It took a very long time and a lot of effort to write this post.It is ~3000 words and takes five pages in 12pt Times New Roman (w/o the pictures). So if you are reading it read it with a hint of seriousness. It is not a total BC post.
Sometime in February there was Manish’s Sister’s wedding (Hereafter, to conserve space it will be reffered to as Manish‘s wedding). To be precise it was in the middle of February. This post is an attempt (albeit an incompetent, incomplete and tad nincompoopish attemp) at chronicling what exactly happened. This is a rather long post but I do hope its been structured well and I haven’t forgotten the little fun things that made the trip so much fun. Hold your cursor over the pictures to get a better image. WordPress is screwing the images :((.
The factual accuracy of this post is beyond reproach. No offence meant for all Kanpurites.
Stage 1: The planning
Democracy just does not work. -Anand V
We decided we were going a long long time ago. Almost as soon as Manish announced his wedding. Now, it’s already February and we are all procrastinating. Most notable is CSB whose indecisiveness nearly led to a major catastrophe. Anyway, we finally get tickets on some train. Anand decides that we all should see Delhi and Agra as well. However, knowing full well that there was nothing much to see in Agra some of us decided to skip the Agra part. So, finally it was decided that IV, Aziz, Sriram, Anand, Monga, Sid and Tipo are going. The itinerary was that me, sid, monga go straight to delhi, and then Kanpur. The rest jump off at Agra and visit Delhi the next day and come to Kanpur one day after us.
Stage 2: The Journey
14 hours before departure: We are still wait-listed. Monga busy scaring everyone saying that we would probably be sleeping in toilets and what not. Aziz not believing that it would be cold. Aziz having extreme difficulity in packing – he is using THREE bags (suit cases) compared to everyone else’s one backpack. Anyway, we go to Sid’s house, sleep there. Next morning we are on the train – miraculously the WL’s cleared. The whole day’s journey is uneventful. Very little BC. People reading books and what not (I finished the Mahabharat).

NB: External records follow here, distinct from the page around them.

-- pv_equiv track=rewrite | github.com/leedy903/PS | 프로그래머스/3/12938. 최고의 집합/최고의 집합.py | solution
-- ===== SOURCE A (Python) =====
-- def solution(n, s):
--     share = s // n
--     if share == 0:
--         answer = [-1]
--     else:
--         answer = [share for _ in range(n)]
--         remain = s % n
--         for i in range(1, remain + 1):
--             answer[-i] += 1
--
--     return answer
-- ===== SOURCE B (Python) =====
-- def solution(n, s):
--     if s // n == 0:
--         return [-1]
--     return [(s + i) // n for i in range(n)]
-- ===== Notes on version B (the rewrite author's own statement) =====
-- stated objective: alternative
-- what changed: Replaces A's replicate-then-mutate scheme (build n copies of s//n, then loop incrementing the last s%n slots in place) with an independent per-index closed form: element i is simply (s+i)//n, so no remainder, no segments and no mutation are ever computed.
import Mathlib
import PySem

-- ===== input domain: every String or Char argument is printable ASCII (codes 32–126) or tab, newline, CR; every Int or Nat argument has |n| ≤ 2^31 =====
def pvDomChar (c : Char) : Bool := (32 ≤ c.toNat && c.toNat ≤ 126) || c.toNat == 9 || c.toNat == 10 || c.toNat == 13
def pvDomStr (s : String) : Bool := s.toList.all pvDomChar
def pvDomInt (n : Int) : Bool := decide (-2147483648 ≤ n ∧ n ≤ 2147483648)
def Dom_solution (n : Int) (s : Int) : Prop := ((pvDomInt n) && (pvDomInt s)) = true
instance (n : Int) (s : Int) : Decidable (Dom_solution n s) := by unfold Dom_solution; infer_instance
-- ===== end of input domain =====

-- B computes each element independently by the closed form (s+i)//n instead of A's
-- replicate-then-mutate loop over the last s%n slots (objective: alternative).

-- ===== PORT A =====
def solution (n : Int) (s : Int) : List Int :=
  let share := PySem.Int.floordiv s n
  if share = 0 then [-1]
  else
    let answer := (PySem.List.pyRange 0 n 1).map (fun _ => share)
    let remain := PySem.Int.mod s n
    -- for i in range(1, remain+1): answer[-i] += 1
    (PySem.List.pyRange 1 (remain + 1) 1).foldl
      (fun acc i => PySem.List.pySetD acc (-i) (PySem.List.pyGetD acc (-i) 0 + 1)) answer

-- ===== PORT B =====
def solution_alt (n : Int) (s : Int) : List Int :=
  if PySem.Int.floordiv s n = 0 then [-1]
  else (PySem.List.pyRange 0 n 1).map (fun i => PySem.Int.floordiv (s + i) n)

-- ===== PRECONDITION & SPEC =====
-- Pre_ excludes exactly n = 0, where Python A raises ZeroDivisionError.
def Pre_solution (n : Int) (s : Int) : Prop := n ≠ 0
instance (n : Int) (s : Int) : Decidable (Pre_solution n s) := by unfold Pre_solution; infer_instance
def pvWitness_solution : Int × Int := (3, 14)
def Spec_solution (n : Int) (s : Int) (out : List Int) : Prop := out = solution_alt n s
instance (n : Int) (s : Int) (out : List Int) : Decidable (Spec_solution n s out) := by unfold Spec_solution; infer_instance

-- ===== CLAIM (what is proved, stated in full; the proofs are below) =====
def Claim_equal_solution : Prop := ∀ (n : Int) (s : Int), Dom_solution n s → Pre_solution n s → Spec_solution n s (solution n s)

-- ===== LEMMAS AND PROOFS =====

-- A's loop body, named for the lemmas
def pvStep (acc : List Int) (i : Int) : List Int :=
  PySem.List.pySetD acc (-i) (PySem.List.pyGetD acc (-i) 0 + 1)

lemma pvMapConst (n : Int) (c : Int) :
    (PySem.List.pyRange 0 n 1).map (fun _ => c) = List.replicate n.toNat c := by
  rw [PySem.List.pyRange_one]
  simp [List.map_map, List.eq_replicate_iff]

lemma pvStep_mid (m k : Nat) (a : Int) :
    pvStep (List.replicate (m + 1) a ++ List.replicate k (a + 1)) ((k : Int) + 1) =
      List.replicate m a ++ List.replicate (k + 1) (a + 1) := by
  have hlen : (List.replicate (m + 1) a ++ List.replicate k (a + 1)).length = m + 1 + k := by
    simp
  unfold pvStep
  rw [PySem.List.pySetD, PySem.List.pySet?, PySem.List.pyGetD, PySem.List.pyGet?,
      PySem.List.pyIdx?, hlen]
  have h1 : ¬ ((0:Int) ≤ -((k:Int) + 1)) := by omega
  have h2 : -((m + 1 + k : Nat) : Int) ≤ -((k:Int) + 1) := by push_cast; omega
  have h3 : m + 1 + k - (-(-((k:Int) + 1))).toNat = m := by
    simp only [neg_neg]
    omega
  simp only [if_neg h1, if_pos h2, h3]
  have hget : (List.replicate (m + 1) a ++ List.replicate k (a + 1))[m]? = some a := by
    simp [List.getElem?_append]
  simp only [Option.bind_some, Option.map_some, hget, Option.getD_some]
  rw [List.set_append]
  simp only [List.length_replicate]
  have hlt : m < m + 1 := Nat.lt_succ_self m
  rw [if_pos hlt]
  have hset : (List.replicate (m + 1) a).set m (a + 1)
      = List.replicate m a ++ [a + 1] := by
    rw [List.replicate_succ' (n := m), List.set_append]
    simp
  rw [hset, List.replicate_succ]
  simp

lemma pvLoopInv (a : Int) (nn : Nat) :
    ∀ r : Nat, r ≤ nn →
      (PySem.List.pyRange 1 ((r : Int) + 1) 1).foldl pvStep (List.replicate nn a) =
        List.replicate (nn - r) a ++ List.replicate r (a + 1) := by
  intro r
  induction r with
  | zero =>
    intro _
    rw [PySem.List.pyRange_one_eq_nil (by norm_num)]
    simp
  | succ r ih =>
    intro hle
    have h1 : ((r + 1 : Nat) : Int) + 1 = ((r : Nat) : Int) + 1 + 1 := by push_cast; ring
    rw [h1, PySem.List.pyRange_one_succ_right (by omega), List.foldl_append,
        ih (by omega)]
    have hm : nn - r = (nn - (r + 1)) + 1 := by omega
    rw [hm]
    exact pvStep_mid (nn - (r + 1)) r a

-- B's per-index closed form equals the two-level value, elementwise
lemma pvElem (n s : Int) (hn : 0 < n) (k : Nat) (hk : (k : Int) < n) :
    PySem.Int.floordiv (s + k) n =
      if (k : Int) < n - PySem.Int.mod s n then PySem.Int.floordiv s n
      else PySem.Int.floordiv s n + 1 := by
  have hqr := PySem.Int.floordiv_mul_add_mod s n
  have hr0 : 0 ≤ PySem.Int.mod s n := PySem.Int.mod_nonneg s hn
  have hrn : PySem.Int.mod s n < n := PySem.Int.mod_lt s hn
  split_ifs with h
  · rw [PySem.Int.floordiv_eq_iff_of_pos hn]
    constructor <;> nlinarith
  · rw [PySem.Int.floordiv_eq_iff_of_pos hn]
    constructor <;> nlinarith

-- B's map equals A's segment pair for a positive divisor
lemma pvMapEq (n s : Int) (hn : 0 < n) :
    (PySem.List.pyRange 0 n 1).map (fun i => PySem.Int.floordiv (s + i) n) =
      List.replicate (n.toNat - (PySem.Int.mod s n).toNat) (PySem.Int.floordiv s n) ++
        List.replicate (PySem.Int.mod s n).toNat (PySem.Int.floordiv s n + 1) := by
  have hr0 : 0 ≤ PySem.Int.mod s n := PySem.Int.mod_nonneg s hn
  have hrn : PySem.Int.mod s n < n := PySem.Int.mod_lt s hn
  rw [PySem.List.pyRange_one]
  apply List.ext_getElem
  · simp; omega
  · intro k h1 h2
    simp only [List.getElem_map, List.getElem_range, zero_add]
    have hk : (k : Int) < n := by
      simp at h1; omega
    rw [pvElem n s hn k hk]
    rw [List.getElem_append]
    simp only [List.length_replicate, List.getElem_replicate]
    split_ifs with ha hb hb
    · rfl
    · exact absurd (show k < n.toNat - (PySem.Int.mod s n).toNat by omega) hb
    · exact absurd (show (k:Int) < n - PySem.Int.mod s n by omega) ha
    · rfl

theorem solution_spec : Claim_equal_solution := by
  intro n s _ hpre
  unfold Spec_solution solution solution_alt
  simp only []
  by_cases hsh : PySem.Int.floordiv s n = 0
  · rw [if_pos hsh, if_pos hsh]
  · rw [if_neg hsh, if_neg hsh, pvMapConst]
    rcases lt_or_gt_of_ne hpre with hneg | hpos
    · -- n < 0 : A's list is empty and the loop never runs; B's range is empty too
      have hr : n < PySem.Int.mod s n ∧ PySem.Int.mod s n ≤ 0 := by
        have h := PySem.Int.mod_neg_bounds s (b := n) hneg
        exact h
      rw [show n.toNat = 0 from by omega,
          PySem.List.pyRange_one_eq_nil (show PySem.Int.mod s n + 1 ≤ 1 from by omega),
          PySem.List.pyRange_one_eq_nil (show n ≤ 0 from by omega)]
      simp
    · -- n > 0 : A's loop increments the last `remain` slots; B's formula matches slotwise
      have hr0 : 0 ≤ PySem.Int.mod s n := PySem.Int.mod_nonneg s hpos
      have hrn : PySem.Int.mod s n < n := PySem.Int.mod_lt s hpos
      have hcast : PySem.Int.mod s n = (((PySem.Int.mod s n).toNat : Nat) : Int) := by omega
      rw [pvMapEq n s hpos, hcast]
      exact pvLoopInv (PySem.Int.floordiv s n) n.toNat (PySem.Int.mod s n).toNat (by omega)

That night however was rather interesting. For some reason – I got the worst seat of all – The side upper with a window that does not close properly. So, the whole night I am chilled to the bone wondering when it’s going to finish. At four I am like taking a stroll at Jhansi, drinking piss-poor tea, trying to keep myself warm, strongly resisting the urge to wake up the sleeping beauties – Monga, Sid. In the morning (lets say at 5) I mosey over to the other chaps where Sriram sleeping like a baby, Tipo up and ready and Aziz shivering like crazy. He greets me with “Be****ch**, bola kyun nahin itni sardi hogi”.

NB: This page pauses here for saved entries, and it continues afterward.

-- pv_equiv track=rewrite | github.com/xiejun4/AI-Python-Project | pro_AI_PathFinder/functions/bt_analysis.py | check_station
-- ===== SOURCE A (Python) =====
-- def check_station(log_title_info):
--     """
--     Process log title information and determine if the process belongs to BT station
--
--     Args:
--     log_title_info (dict): Dictionary containing log information, must include "process" key
--
--     Returns:
--     dict: Processed log information dictionary
--     """
--     # Define keywords for BT station (case-insensitive)
--     bt_keywords = {"boardtst", "brdtest", "5gfr1bdtst"}
--
--     # Get process value and convert to lowercase for comparison
--     process_value = log_title_info.get("process", "").lower()
--
--     # Check if process contains any BT station keywords
--     is_bt_station = any(keyword in process_value for keyword in bt_keywords)
--
--     if is_bt_station:
--         return "BT"
--     else:
--         return "other"
-- ===== SOURCE B (Python) =====
-- def check_station(log_title_info):
--     """Single left-to-right scan: at each position test whether any BT keyword
--     starts there, instead of three independent substring membership tests."""
--     keywords = ("boardtst", "brdtest", "5gfr1bdtst")
--     s = log_title_info.get("process", "").lower()
--     for i in range(len(s) + 1):
--         if any(s.startswith(k, i) for k in keywords):
--             return "BT"
--     return "other"
-- ===== Notes on version B (the rewrite author's own statement) =====
-- stated objective: alternative
-- what changed: B replaces the three independent 'keyword in s' substring tests with one explicit left-to-right scan of the lowered string, testing at each position whether any keyword starts there.
import Mathlib
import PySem

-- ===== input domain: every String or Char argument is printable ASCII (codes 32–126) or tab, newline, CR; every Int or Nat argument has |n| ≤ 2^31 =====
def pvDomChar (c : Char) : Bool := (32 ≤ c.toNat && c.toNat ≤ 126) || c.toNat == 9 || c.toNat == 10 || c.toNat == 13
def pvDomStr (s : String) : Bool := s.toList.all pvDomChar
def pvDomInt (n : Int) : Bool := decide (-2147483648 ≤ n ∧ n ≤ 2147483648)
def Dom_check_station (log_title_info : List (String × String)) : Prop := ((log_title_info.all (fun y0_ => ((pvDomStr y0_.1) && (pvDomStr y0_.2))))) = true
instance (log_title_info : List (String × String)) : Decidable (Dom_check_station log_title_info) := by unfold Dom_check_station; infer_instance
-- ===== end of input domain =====

-- B replaces the three independent substring membership tests with one explicit left-to-right
-- scan testing each position for any keyword (alternative decomposition, same cost).


-- ===== PORT A =====
def check_station (log_title_info : List (String × String)) : String :=
  let bt_keywords : PySem.Set String := PySem.Set.ofList ["boardtst", "brdtest", "5gfr1bdtst"]
  let process_value := PySem.Str.lower ((PySem.Dict.mk log_title_info).getD "process" "")
  let is_bt_station := bt_keywords.any (fun keyword => PySem.Str.isIn keyword process_value)
  if is_bt_station then "BT" else "other"

-- ===== PORT B =====
-- B-side helpers: test the three keywords at one position, and scan positions left to right
def pvHitAt (s : List Char) : Bool :=
  ["boardtst".toList, "brdtest".toList, "5gfr1bdtst".toList].any
    (fun k => PySem.Chars.startswith s k)

def pvBtScan : List Char → Bool
  | [] => pvHitAt []
  | c :: t => pvHitAt (c :: t) || pvBtScan t

def check_station_alt (log_title_info : List (String × String)) : String :=
  let s := PySem.Str.lower ((PySem.Dict.mk log_title_info).getD "process" "")
  if pvBtScan s.toList then "BT" else "other"

-- ===== PRECONDITION & SPEC =====
def Spec_check_station (log_title_info : List (String × String)) (out : String) : Prop := out = check_station_alt log_title_info
instance (log_title_info : List (String × String)) (out : String) : Decidable (Spec_check_station log_title_info out) := by unfold Spec_check_station; infer_instance

-- ===== CLAIM (what is proved, stated in full; the proofs are below) =====
def Claim_equal_check_station : Prop := ∀ (log_title_info : List (String × String)), Dom_check_station log_title_info → Spec_check_station log_title_info (check_station log_title_info)

-- ===== LEMMAS AND PROOFS =====

-- the scan hits iff some keyword starts at some dropped position
theorem pvBtScan_iff (s : List Char) : pvBtScan s = true ↔ ∃ j, pvHitAt (s.drop j) = true := by
  induction s with
  | nil =>
    simp only [pvBtScan]
    constructor
    · intro h; exact ⟨0, h⟩
    · rintro ⟨j, h⟩; simpa using h
  | cons c t ih =>
    simp only [pvBtScan, Bool.or_eq_true, ih]
    constructor
    · rintro (h | ⟨j, h⟩)
      · exact ⟨0, h⟩
      · exact ⟨j + 1, h⟩
    · rintro ⟨j, h⟩
      cases j with
      | zero => exact Or.inl h
      | succ j => exact Or.inr ⟨j, h⟩

theorem pvBtScan_eq_isIn (s : List Char) :
    pvBtScan s = (PySem.Chars.isIn "boardtst".toList s ||
      PySem.Chars.isIn "brdtest".toList s || PySem.Chars.isIn "5gfr1bdtst".toList s) := by
  rcases h : (PySem.Chars.isIn "boardtst".toList s ||
      PySem.Chars.isIn "brdtest".toList s || PySem.Chars.isIn "5gfr1bdtst".toList s) with _ | _
  · simp only [Bool.or_eq_false_iff] at h
    rw [← Bool.not_eq_true, pvBtScan_iff]
    rintro ⟨j, hj⟩
    simp only [pvHitAt, List.any_cons, List.any_nil, Bool.or_eq_true,
      PySem.Chars.startswith_iff, Bool.or_false] at hj
    rcases hj with hk | hk | hk
    · exact Bool.false_ne_true (h.1.1 ▸ (PySem.Chars.exists_prefix_drop_iff_isIn _ _).mp ⟨j, hk⟩)
    · exact Bool.false_ne_true (h.1.2 ▸ (PySem.Chars.exists_prefix_drop_iff_isIn _ _).mp ⟨j, hk⟩)
    · exact Bool.false_ne_true (h.2 ▸ (PySem.Chars.exists_prefix_drop_iff_isIn _ _).mp ⟨j, hk⟩)
  · rw [pvBtScan_iff]
    simp only [Bool.or_eq_true] at h
    rcases h with (h | h) | h <;>
      rcases (PySem.Chars.exists_prefix_drop_iff_isIn _ _).mpr h with ⟨j, hj⟩ <;>
      refine ⟨j, ?_⟩ <;>
      simp only [pvHitAt, List.any_cons, List.any_nil, Bool.or_eq_true,
        PySem.Chars.startswith_iff, Bool.or_false] <;>
      first
        | exact Or.inl hj
        | exact Or.inr (Or.inl hj)
        | exact Or.inr (Or.inr hj)

-- ===== VERDICT (by name: the statement is the Claim_ definition above) =====
theorem check_station_spec : Claim_equal_check_station := by
  intro d _
  unfold Spec_check_station check_station check_station_alt
  simp only [pvBtScan_eq_isIn]
  simp [PySem.Set.ofList, PySem.Set.add, PySem.Str.isIn_eq, Bool.or_assoc]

Stage 3.1.1: IV, Monga, Sid in Delhi
Well we reached Delhi rather late in the day. Must have been 11. We went to Sid’s cousin’s house, changed and left on sight-seeing. Went first to Qutub Minar. Had fun at the ticket counter. Sid puts down a 100 and says three please. He gets back 70 bucks in change. Just then a foreigner comes, puts down a 1000 and says, in a typical British accent, “Four please”. He gets four and no change. The three of us are staring at each other and going “What the Bloody ????”. Then we see the entry fees: Rs 10 for Indians, Rs 250 for foreigners. That sign and that foreigner made the whole Delhi thing worthwhile. Next we went roaming around Delhi, saw CP and some other stuff. Saw the red fort and blah blah blah. (I have the pics BTW). It was getting late so we decided to get moving towards Kanpur.

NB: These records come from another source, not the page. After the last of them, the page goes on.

-- pv_equiv track=rewrite | github.com/brunchmate/-AlgorithmStudy | guts27/2021 KAKAO BLIND RECRUITMENT/매출하락최소화.py | solution
-- ===== SOURCE A (Python) =====
-- def find(root,dic,arr):
--     min_num = dic[root]
--     key = root
--     for a in arr[root]:
--         if min_num > dic[a]:
--             min_num = dic[a]
--             key = a
--     return min_num,key
--
-- def solution(sales, links):
--     answer = 0
--     arr2 = []
--     dic = {}
--     for i in range(len(sales)):
--         dic[i+1] = sales[i]
--     arr = [[] for _ in range(len(sales)+1)]
--     for x,y in links:
--         arr[x].append(y)
--     num = 0
--
--     for i in range(1,len(arr)):
--         if len(arr[i]) == 0:
--             continue
--         min1,key = find(i,dic,arr)
--         for a in arr[i]:
--             if len(arr[a]) != 0 :
--                 min2,key2 = find(a,dic,arr)
--                 if dic[a] < min1+min2:
--                     arr2.append((dic[a],a))
--                 else:
--                     arr2.append((min1,key))
--                     arr2.append((min2,key2))
--
--     for x,y in arr2:
--         answer+=x
--     return answer
-- ===== SOURCE B (Python) =====
-- def solution(sales, links):
--     n = len(sales)
--     dic = {i + 1: s for i, s in enumerate(sales)}
--     children = {}
--     for x, y in links:
--         children[x] = children.get(x, []) + [y]
--     best = {}
--     for i in range(1, n + 1):
--         b = dic[i]
--         for c in children.get(i, []):
--             b = min(b, dic[c])
--         best[i] = b
--     answer = 0
--     for x, y in links:
--         if x in best and children.get(y):
--             answer += min(dic[y], best[x] + best[y])
--     return answer
-- ===== Notes on version B (the rewrite author's own statement) =====
-- stated objective: simpler
-- what changed: B drops A's arr2 pair list, key tracking and per-edge find() rescans: it builds the node->sales dict, a children table and a best-value table (min of a node and its direct children) once, then accumulates the answer in a single pass over the flat links list, adding min(dic[y], best[x]+best[y]) for each edge whose child is internal.
-- intended difference: On links containing an edge whose first component x lies in [-n,-1] and whose wraparound is observable (the edge's child has outgoing edges, or node n+1+x has another in- or out-edge), A hangs the edge under node n+1+x via Python negative-index wraparound and adds that node's subtree minima to the sum (e.g. 3 on the witness), while B returns the sum over edges between actual nodes 1..n only (0 on the witness) — the intended reading, since node ids are 1..n. — e.g. on solution([3, 1, 2], [(-1, 2), (2, 3)]): A returns 3, B returns 0
import Mathlib
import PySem

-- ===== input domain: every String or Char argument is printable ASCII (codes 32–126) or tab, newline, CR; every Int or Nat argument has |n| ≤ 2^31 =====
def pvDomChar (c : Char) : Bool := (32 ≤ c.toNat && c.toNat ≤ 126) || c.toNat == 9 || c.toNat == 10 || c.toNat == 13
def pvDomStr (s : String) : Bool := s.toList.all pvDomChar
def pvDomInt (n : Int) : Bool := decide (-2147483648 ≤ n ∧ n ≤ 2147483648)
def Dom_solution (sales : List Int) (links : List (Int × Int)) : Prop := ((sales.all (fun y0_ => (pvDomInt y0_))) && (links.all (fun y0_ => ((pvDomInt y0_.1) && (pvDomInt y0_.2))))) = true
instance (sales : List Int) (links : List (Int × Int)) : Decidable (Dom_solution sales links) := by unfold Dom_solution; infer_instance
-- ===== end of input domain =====

-- B replaces A's per-edge rescans and the arr2 pair list by one precomputed best-value table and a
-- single pass over the flat links list (objective: simpler); equality proved outside D_solution below.

-- ===== PORT A =====
-- find(root, dic, arr): dic[root]/dic[a] are ported as getD 0 — exact wherever the Python call
-- returns (Pre_solution excludes the KeyError inputs).
def pvFindA (dic : PySem.Dict Int Int) (arr : List (List Int)) (root : Int) : Int × Int :=
  (PySem.List.pyGetD arr root []).foldl
    (fun p a => if p.1 > dic.getD a 0 then (dic.getD a 0, a) else p)
    (dic.getD root 0, root)

-- arr[x].append(y) is ported with pySetD/pyGetD (total forms): exact on Pre_solution, which
-- requires every index x to be in Python range for arr (the IndexError inputs are excluded).
def solution (sales : List Int) (links : List (Int × Int)) : Int :=
  let dic : PySem.Dict Int Int :=
    (PySem.List.pyRange 0 (PySem.List.len sales) 1).foldl
      (fun d i => d.insert (i + 1) (PySem.List.pyGetD sales i 0)) PySem.Dict.empty
  let arr0 : List (List Int) :=
    (PySem.List.pyRange 0 (PySem.List.len sales + 1) 1).map (fun _ => [])
  let arr : List (List Int) :=
    links.foldl
      (fun ar q => PySem.List.pySetD ar q.1 (PySem.List.pyGetD ar q.1 [] ++ [q.2])) arr0
  let arr2 : List (Int × Int) :=
    (PySem.List.pyRange 1 (PySem.List.len arr) 1).foldl
      (fun acc i =>
        if (PySem.List.pyGetD arr i []).length = 0 then acc
        else
          let m1 := pvFindA dic arr i
          (PySem.List.pyGetD arr i []).foldl
            (fun acc2 a =>
              if (PySem.List.pyGetD arr a []).length ≠ 0 then
                let m2 := pvFindA dic arr a
                if dic.getD a 0 < m1.1 + m2.1 then acc2 ++ [(dic.getD a 0, a)]
                else acc2 ++ [m1, m2]
              else acc2)
            acc)
      ([] : List (Int × Int))
  arr2.foldl (fun s q => s + q.1) 0

-- ===== PORT B =====
-- children[x] = children.get(x, []) + [y] is Dict.modify; dic[y]/best[...] lookups are getD 0,
-- exact wherever the Python returns (inside Pre_solution).
def solution_alt (sales : List Int) (links : List (Int × Int)) : Int :=
  let dic : PySem.Dict Int Int :=
    (PySem.List.enumerate sales 0).foldl
      (fun d p => d.insert (p.1 + 1) p.2) PySem.Dict.empty
  let children : PySem.Dict Int (List Int) :=
    links.foldl (fun d p => d.modify p.1 [] (· ++ [p.2])) PySem.Dict.empty
  let best : PySem.Dict Int Int :=
    (PySem.List.pyRange 1 (PySem.List.len sales + 1) 1).foldl
      (fun b i =>
        b.insert i ((children.getD i []).foldl (fun m c => min m (dic.getD c 0)) (dic.getD i 0)))
      PySem.Dict.empty
  links.foldl
    (fun ans q =>
      if best.contains q.1 ∧ children.getD q.2 [] ≠ [] then
        ans + min (dic.getD q.2 0) (best.getD q.1 0 + best.getD q.2 0)
      else ans)
    0

-- ===== PRECONDITION & SPEC =====
-- pvEff n x: the arr index Python's negative-index rule actually touches for arr[x] with len(arr) = n+1.
def pvEff (n x : Int) : Int := if x < 0 then x + n + 1 else x

-- Pre_solution: exactly the inputs where A returns normally — every link's first component is a valid
-- (possibly negative) Python index into arr (else IndexError), and every child of a node that gets
-- processed (first component resolving to a node 1..n) is itself a node 1..n (else KeyError in find).
def Pre_solution (sales : List Int) (links : List (Int × Int)) : Prop :=
  ∀ q ∈ links,
    (-(sales.length : Int) - 1 ≤ q.1 ∧ q.1 ≤ (sales.length : Int)) ∧
    (1 ≤ pvEff (sales.length : Int) q.1 → 1 ≤ q.2 ∧ q.2 ≤ (sales.length : Int))
instance (sales : List Int) (links : List (Int × Int)) : Decidable (Pre_solution sales links) := by
  unfold Pre_solution; infer_instance

def pvWitness_solution : List Int × (List (Int × Int)) := ([5, 3], [(1, 2)])

-- On links containing an edge whose first component x is in [-n, -1] and whose wraparound is
-- observable (its child has outgoing edges, or node n+1+x has another in- or out-edge), A
-- accidentally hangs the edge under node n+1+x by Python negative-index wraparound and adds that
-- node's subtree minima to the sum, while B counts only edges whose parent id is an actual node
-- 1..n — the intended reading, since node ids are 1..n.
def D_solution (sales : List Int) (links : List (Int × Int)) : Prop :=
  ∃ q ∈ links, q.1 < 0 ∧ -(sales.length : Int) ≤ q.1 ∧
    ∃ r ∈ links,
      pvEff (sales.length : Int) r.1 = q.2 ∨
      (r ≠ q ∧ pvEff (sales.length : Int) r.1 = q.1 + (sales.length : Int) + 1) ∨
      (1 ≤ pvEff (sales.length : Int) r.1 ∧ r.2 = q.1 + (sales.length : Int) + 1)
instance (sales : List Int) (links : List (Int × Int)) : Decidable (D_solution sales links) := by
  unfold D_solution; infer_instance

def Spec_solution (sales : List Int) (links : List (Int × Int)) (out : Int) : Prop :=
  ¬ D_solution sales links → out = solution_alt sales links
instance (sales : List Int) (links : List (Int × Int)) (out : Int) :
    Decidable (Spec_solution sales links out) := by unfold Spec_solution; infer_instance

def pvDiffWitness_solution : List Int × (List (Int × Int)) := ([3, 1, 2], [(-1, 2), (2, 3)])
def pvDiffWitnessOut_solution : Int × Int := (3, 0)

-- ===== CLAIM (what is proved, stated in full; the proofs are below) =====
def Claim_unchanged_solution : Prop := ∀ (sales : List Int) (links : List (Int × Int)), Dom_solution sales links → Pre_solution sales links → Spec_solution sales links (solution sales links)
def Claim_changed_solution : Prop := Dom_solution (pvDiffWitness_solution.1) (pvDiffWitness_solution.2) ∧ Pre_solution (pvDiffWitness_solution.1) (pvDiffWitness_solution.2) ∧ D_solution (pvDiffWitness_solution.1) (pvDiffWitness_solution.2) ∧ solution (pvDiffWitness_solution.1) (pvDiffWitness_solution.2) = pvDiffWitnessOut_solution.1 ∧ solution_alt (pvDiffWitness_solution.1) (pvDiffWitness_solution.2) = pvDiffWitnessOut_solution.2 ∧ pvDiffWitnessOut_solution.1 ≠ pvDiffWitnessOut_solution.2

-- ===== LEMMAS AND PROOFS =====

def pvDic (sales : List Int) : PySem.Dict Int Int :=
  (PySem.List.pyRange 0 (PySem.List.len sales) 1).foldl
    (fun d i => d.insert (i + 1) (PySem.List.pyGetD sales i 0)) PySem.Dict.empty
def pvV (sales : List Int) (k : Int) : Int := (pvDic sales).getD k 0
def pvChE (sales : List Int) (links : List (Int × Int)) (i : Int) : List Int :=
  (links.filter (fun q => pvEff (sales.length : Int) q.1 == i)).map (·.2)
def pvBE (sales : List Int) (links : List (Int × Int)) (i : Int) : Int :=
  (pvChE sales links i).foldl (fun m a => min m (pvV sales a)) (pvV sales i)
def pvF (sales : List Int) (links : List (Int × Int)) (i a : Int) : Int :=
  if pvChE sales links a = [] then 0
  else min (pvV sales a) (pvBE sales links i + pvBE sales links a)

Stage 3.1.2: A Bus Journey
Sid was absolutely against taking regular UP transport buses. We figured there was not enough time to go into the city, find a Travel agent and get luxury buses. So we got into a rather ramshackle UP transport bus. Now, as our luck would have it we got a driver who drove as slow as the fastest snail in the 10th annual drunken snail race competition. Then at around 12 he stops at Plaza Hotel jo UP tourism dwara sthapith shuddh khane ki jagah hain. Vahan pe garama garam thali hai, anda omlet hai, samosa hai … was being played again and again on a stupid ass tape. Of course we did sample some delicious anda on bread there.
Anyway, we were on our way again. Now you would expect the Grand Trunk Road to be a national highway. Atleast two laned. Without gaddas. But you would be mistaken. The road from Delhi to Kanpur is very very bad. Early in the morning, this stupid driver (at the behest of all angry passengers pissed at him driving at 30kmph) is driving at 60. Over really deep gaddas (bumps). And I have not taken a leak in 10 hours. And each time he goes over a bump my very full bladder jumps up and down two feet. Anyway after a gruelling 14-16 hour journey, covering under 500 kilometers we arrived in Kanpur where we got stuck in a jam. Of course, we ended up making Manish wait for one hour and he was very frust00 at us.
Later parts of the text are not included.